(Source records)
-- the lowest/lowestStudent components agree outside the all-≥100-with-head->100 region
lemma minSide (v0 : Int) (vs : List Int)
    (hnd : ¬((∀ v ∈ v0 :: vs, 100 ≤ v) ∧ 100 < v0)) :
    (v0 :: vs).foldl min 100 = vs.foldl min v0 ∧
    (if (v0 :: vs).foldl min 100 < 100
       then (((PySem.List.index? (v0 :: vs) ((v0 :: vs).foldl min 100)).getD 0 : Nat) : Int) else 0)
      = (((PySem.List.index? (v0 :: vs) (vs.foldl min v0)).getD 0 : Nat) : Int) := by
  have hrw : (v0 :: vs).foldl min 100 = min 100 (vs.foldl min v0) := by
    rw [List.foldl_cons, foldl_min_swap]
  have hle := PySem.List.foldl_min_le vs v0
  by_cases hlt : vs.foldl min v0 < 100
  · have h1 : (v0 :: vs).foldl min 100 = vs.foldl min v0 := by rw [hrw]; omega
    refine ⟨h1, ?_⟩
    rw [h1, if_pos hlt]
  · have hall : ∀ v ∈ v0 :: vs, 100 ≤ v := by
      intro v hv
      rcases List.mem_cons.mp hv with h | h
      · have := hle.1; omega
      · have := hle.2 v h; omega
    have hv0 : v0 = 100 := by
      have : ¬ 100 < v0 := fun h => hnd ⟨hall, h⟩
      have := hall v0 (List.mem_cons_self ..)
      omega
    have hm0 : vs.foldl min v0 = 100 := by have := hle.1; omega
    have h1 : (v0 :: vs).foldl min 100 = vs.foldl min v0 := by rw [hrw]; omega
    refine ⟨h1, ?_⟩
    rw [h1, if_neg (by omega), hm0, hv0, PySem.List.index?_cons_self]
    simp

-- ===== VERDICT (by name: the statements are the Claim_ definitions above) =====
theorem calculateSubjectStatistics_spec : Claim_unchanged_calculateSubjectStatistics := by
  intro scores subject _ hPre hnD
  obtain ⟨hne, _⟩ := hPre
  unfold calculateSubjectStatistics calculateSubjectStatistics_alt
  rw [foldA_eq_loopA, loopA_closed]
  obtain ⟨r0, rs, rfl⟩ := List.exists_cons_of_ne_nil hne
  set v0 := PySem.List.pyGetD r0 subject 0 with hv0
  set vs := rs.map (fun row => PySem.List.pyGetD row subject 0) with hvs
  have hcol : (r0 :: rs).map (fun row => PySem.List.pyGetD row subject 0) = v0 :: vs := by
    simp [hv0, hvs]
  have hndmax : ¬((∀ v ∈ v0 :: vs, v ≤ 0) ∧ v0 < 0) := by
    intro ⟨hall, hhd⟩
    exact hnD ⟨by simp, Or.inl ⟨by
      intro row hrow
      exact hall _ (by rw [← hcol]; exact List.mem_map_of_mem hrow), by simpa using hhd⟩⟩
  have hndmin : ¬((∀ v ∈ v0 :: vs, 100 ≤ v) ∧ 100 < v0) := by
    intro ⟨hall, hhd⟩
    exact hnD ⟨by simp, Or.inr ⟨by
      intro row hrow
      exact hall _ (by rw [← hcol]; exact List.mem_map_of_mem hrow), by simpa using hhd⟩⟩
  obtain ⟨hmax1, hmax2⟩ := maxSide v0 vs hndmax
  obtain ⟨hmin1, hmin2⟩ := minSide v0 vs hndmin
  simp only [hcol, PySem.List.max?_id_cons, PySem.List.min?_id_cons, Option.getD_some,
    zero_add, List.cons.injEq]
  exact ⟨hmax1, hmin1, hmax2, hmin2, trivial⟩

**DIRECTIONS:** Could you output exactly the lines from the one containing "obtain ⟨hmin1, hmin2⟩" to the end of the entries above, both included, and no others?

**RESULT OF THE EXERCISE:**
  obtain ⟨hmin1, hmin2⟩ := minSide v0 vs hndmin
  simp only [hcol, PySem.List.max?_id_cons, PySem.List.min?_id_cons, Option.getD_some,
    zero_add, List.cons.injEq]
  exact ⟨hmax1, hmin1, hmax2, hmin2, trivial⟩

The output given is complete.